## HOW TO COMPLETE THIS TASK
Every line of the listing that holds the word "hpre" should be returned.

## EXERCISE INPUTS
◇ ◇ ◇ ◇

-- one suffix step: candidate[:-len(suf)] = candidate[:len(candidate)-len(suf)] once suf matches
theorem strip_case (c suf : String) (hpos : 0 < suf.toList.length)
    (h : PySem.Str.endswith (PySem.Str.lower c) suf = true) :
    PySem.Str.slice c none (some (-(PySem.Str.len suf))) =
      PySem.Str.slice c none (some (PySem.Str.len c - PySem.Str.len suf)) := by
  have h' : PySem.Chars.endswith (PySem.Str.lower c).toList suf.toList = true := h
  have hs : suf.toList <:+ (PySem.Str.lower c).toList := (PySem.Chars.endswith_iff _ _).mp h'
  have hle : suf.toList.length ≤ c.toList.length := by
    have := hs.length_le
    simpa [PySem.Str.toList_lower, PySem.Chars.lower] using this
  apply String.toList_inj.mp
  rw [PySem.Str.toList_slice, PySem.Str.toList_slice]
  show PySem.List.slice c.toList none (some (-(PySem.Str.len suf))) =
    PySem.List.slice c.toList none (some (PySem.Str.len c - PySem.Str.len suf))
  rw [PySem.Str.len_eq, PySem.Str.len_eq,
      PySem.List.slice_to_neg_natCast _ _ hpos,
      PySem.List.slice_to _ (by omega)]
  congr 1
  omega

-- candidate[:len(candidate) - 0] is candidate
theorem slice_full (c : String) :
    PySem.Str.slice c none (some (PySem.Str.len c - 0)) = c := by
  apply String.toList_inj.mp
  rw [PySem.Str.toList_slice]
  show PySem.List.slice c.toList none (some (PySem.Str.len c - 0)) = c.toList
  rw [PySem.Str.len_eq, sub_zero, PySem.List.slice_to _ (by omega)]
  simp

-- A's first-match suffix loop is B's find?-then-slice, for any list of nonempty suffixes
theorem strip_gen (c : String) :
    ∀ L : List String, (∀ s ∈ L, 0 < s.toList.length) →
    nhn_strip_suffix c (PySem.Str.lower c) L =
      PySem.Str.slice c none (some (PySem.Str.len c -
        ((L.find? (fun suf => PySem.Str.endswith (PySem.Str.lower c) suf)).map
          (fun suf => PySem.Str.len suf)).getD 0)) := by
  intro L
  induction L with
  | nil =>
    intro _
    simp only [nhn_strip_suffix, List.find?_nil, Option.map_none, Option.getD_none]
    exact (slice_full c).symm
  | cons suf rest ih =>
    intro hL
    by_cases h : PySem.Str.endswith (PySem.Str.lower c) suf
    · rw [List.find?_cons_of_pos h]
      simp only [nhn_strip_suffix, h, if_true, Option.map_some, Option.getD_some]
      exact strip_case c suf (hL suf (List.mem_cons_self ..)) h
    · rw [List.find?_cons_of_neg (by simpa [Bool.not_eq_true, PySem.Str.endswith, PySem.Str.toList_lower] using h)]
      simp only [nhn_strip_suffix, h, if_false, Bool.false_eq_true]
      exact ih (fun s hs => hL s (List.mem_cons_of_mem _ hs))

theorem strip_eq (c : String) :
    nhn_strip_suffix c (PySem.Str.lower c) [".z.so", ".har", ".hsp", ".hap", ".ets", ".ts", ".js", ".so"] =
      b_strip_suffix c := by
  unfold b_strip_suffix b_suffixes
  exact strip_gen c [".z.so", ".har", ".hsp", ".hap", ".ets", ".ts", ".js", ".so"] (by decide)

theorem canonical_eq : b_canonical = normalize_har_name := by
  funext raw
  unfold b_canonical normalize_har_name last_path_part
  rw [b_segments_eq]
  dsimp only
  split_ifs
  · rfl
  · rfl
  · rfl
  · rfl
  · rfl
  · exact (strip_eq _).symm

-- folding over l.zip (l.map f) is folding over l with the mapped value recomputed
theorem zip_map_self {α β : Type} (l : List α) (f : α → β) :
    l.zip (l.map f) = l.map (fun x => (x, f x)) := by
  induction l with
  | nil => rfl
  | cons a t ih => simp [ih]

-- the zipped all-lower test is exactly prefix of the lowered lists (when not longer)
theorem zip_all_lower_iff (l₁ l₂ : List String) (h : l₁.length ≤ l₂.length) :
    ((l₁.zip l₂).all (fun pr => PySem.Str.lower pr.1 == PySem.Str.lower pr.2)) = true ↔
      l₁.map PySem.Str.lower <+: l₂.map PySem.Str.lower := by
  induction l₁ generalizing l₂ with
  | nil => simp
  | cons a t ih =>
    cases l₂ with
    | nil => simp at h
    | cons b t₂ =>
      simp only [List.length_cons, Nat.add_le_add_iff_right] at h
      simp only [List.zip_cons_cons, List.all_cons, List.map_cons, List.cons_prefix_cons,
        Bool.and_eq_true, beq_iff_eq, ih t₂ h]

-- membership in the proper-prefix set is the existential "proper prefix of some lowered tuple"
theorem mem_proper_prefixes (lowered : List (List String)) (x : List String) :
    PySem.Set.contains (b_proper_prefixes lowered) x = true ↔
      ∃ t ∈ lowered, x <+: t ∧ x.length < t.length := by
  unfold b_proper_prefixes
  rw [show PySem.Set.contains (PySem.Set.ofList (lowered.flatMap
        (fun t => (List.range t.length).map (fun k => t.take k)))) x =
      decide (x ∈ PySem.Set.ofList (lowered.flatMap
        (fun t => (List.range t.length).map (fun k => t.take k)))) from by
    simp [PySem.Set.contains]]
  rw [decide_eq_true_iff, PySem.Set.mem_ofList]
  simp only [List.mem_flatMap, List.mem_map, List.mem_range]
  constructor
  · rintro ⟨t, ht, k, hk, rfl⟩
    exact ⟨t, ht, List.take_prefix k t, by simp [Nat.min_eq_left (Nat.le_of_lt hk), hk]⟩
  · rintro ⟨t, ht, hpre, hlt⟩
    exact ⟨t, ht, x.length, hlt, (List.prefix_iff_eq_take.mp hpre).symm⟩

-- A's inner scan equals B's prefix-set membership, for entries whose parts come from their path
theorem is_container_iff (mp : List (String × List String))
    (hmp : ∀ p ∈ mp, p.2 = split_path_parts p.1)
    (e : String × List String) (he : e ∈ mp) :
    bln_is_container mp e.1 e.2 =
      PySem.Set.contains (b_proper_prefixes (mp.map (fun p => p.2.map PySem.Str.lower)))
        (e.2.map PySem.Str.lower) := by
  rw [Bool.eq_iff_iff, bln_is_container, List.any_eq_true, mem_proper_prefixes]
  constructor
  · rintro ⟨o, ho, hb⟩
    simp only [Bool.and_eq_true, Bool.not_eq_true', beq_eq_false_iff_ne, decide_eq_true_eq] at hb
    obtain ⟨⟨hne, hlen⟩, hall⟩ := hb
    refine ⟨o.2.map PySem.Str.lower, List.mem_map.mpr ⟨o, ho, rfl⟩, ?_, by simpa using hlen⟩
    exact (zip_all_lower_iff _ _ (Nat.le_of_lt hlen)).mp hall
  · rintro ⟨t, ht, hpre, hlt⟩
    rcases List.mem_map.mp ht with ⟨o, ho, rfl⟩
    simp only [List.length_map] at hlt
    refine ⟨o, ho, ?_⟩
    simp only [Bool.and_eq_true, Bool.not_eq_true', beq_eq_false_iff_ne, decide_eq_true_eq]
    refine ⟨⟨fun hrp => ?_, hlt⟩, (zip_all_lower_iff _ _ (Nat.le_of_lt hlt)).mpr hpre⟩
    rw [hmp e he, hmp o ho, hrp] at hlt
    exact lt_irrefl _ hlt

-- the tagging function (proof-only name for the common match shape)
def tagOf (prefixes : PySem.Set (List String)) (e : String × List String) : Option (String × Bool) :=
  if e.2.isEmpty then none
  else
    let canonical := normalize_har_name e.1
    if canonical = "" then none
    else some (canonical, PySem.Set.contains prefixes (e.2.map PySem.Str.lower))

-- A's interleaved fold over tagged entries splits into the two staged dedup folds
theorem fold_tag {α : Type} (g : α → Option (String × Bool)) (ts : List α) :
    ∀ (seen cont : PySem.Set String),
    ts.foldl
      (fun (st : List String × PySem.Set String × PySem.Set String) e =>
        match g e with
        | none => st
        | some cb =>
          if cb.2 then (st.1, PySem.Set.add st.2.1 cb.1, st.2.2)
          else if PySem.Set.contains st.2.2 cb.1 then st
          else (st.1 ++ [cb.1], st.2.1, PySem.Set.add st.2.2 cb.1))
      (seen, cont, seen)
    = (((ts.filterMap g).filterMap (fun t => if t.2 then none else some t.1)).foldl PySem.Set.add seen,
       ((ts.filterMap g).filterMap (fun t => if t.2 then some t.1 else none)).foldl PySem.Set.add cont,
       ((ts.filterMap g).filterMap (fun t => if t.2 then none else some t.1)).foldl PySem.Set.add seen) := by
  induction ts with
  | nil => intro seen cont; rfl
  | cons a t ih =>
    intro seen cont
    rw [List.foldl_cons, List.filterMap_cons]
    cases hg : g a with
    | none => exact ih seen cont
    | some cb =>
      by_cases hb : cb.2 = true
      · simp only [hb, if_true, List.filterMap_cons, List.foldl_cons]
        exact ih seen (PySem.Set.add cont cb.1)
      · have hb' : cb.2 = false := by simpa using hb
        simp only [hb', List.filterMap_cons, Bool.false_eq_true, if_false, List.foldl_cons]
        by_cases hc : PySem.Set.contains seen cb.1 = true
        · rw [if_pos hc]
          have hadd : PySem.Set.add seen cb.1 = seen := by
            unfold PySem.Set.add; exact if_pos hc
          rw [hadd]
          exact ih seen cont
        · rw [if_neg hc]
          have hadd : PySem.Set.add seen cb.1 = seen ++ [cb.1] := by
            unfold PySem.Set.add; exact if_neg hc
          rw [← hadd]
          exact ih (PySem.Set.add seen cb.1) cont

-- membership in the (path, parts) list determines the parts field
theorem map_pair_snd {α β : Type} {f : α → β} {l : List α} {p : α × β}
    (hp : p ∈ l.map (fun rp => (rp, f rp))) : p.2 = f p.1 := by
  rcases List.mem_map.mp hp with ⟨rp, _, rfl⟩
  rfl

◇ ◇ ◇ ◇

## YOUR RESPONSE
  · rintro ⟨t, ht, hpre, hlt⟩
    exact ⟨t, ht, x.length, hlt, (List.prefix_iff_eq_take.mp hpre).symm⟩
  · rintro ⟨t, ht, hpre, hlt⟩
    refine ⟨⟨fun hrp => ?_, hlt⟩, (zip_all_lower_iff _ _ (Nat.le_of_lt hlt)).mpr hpre⟩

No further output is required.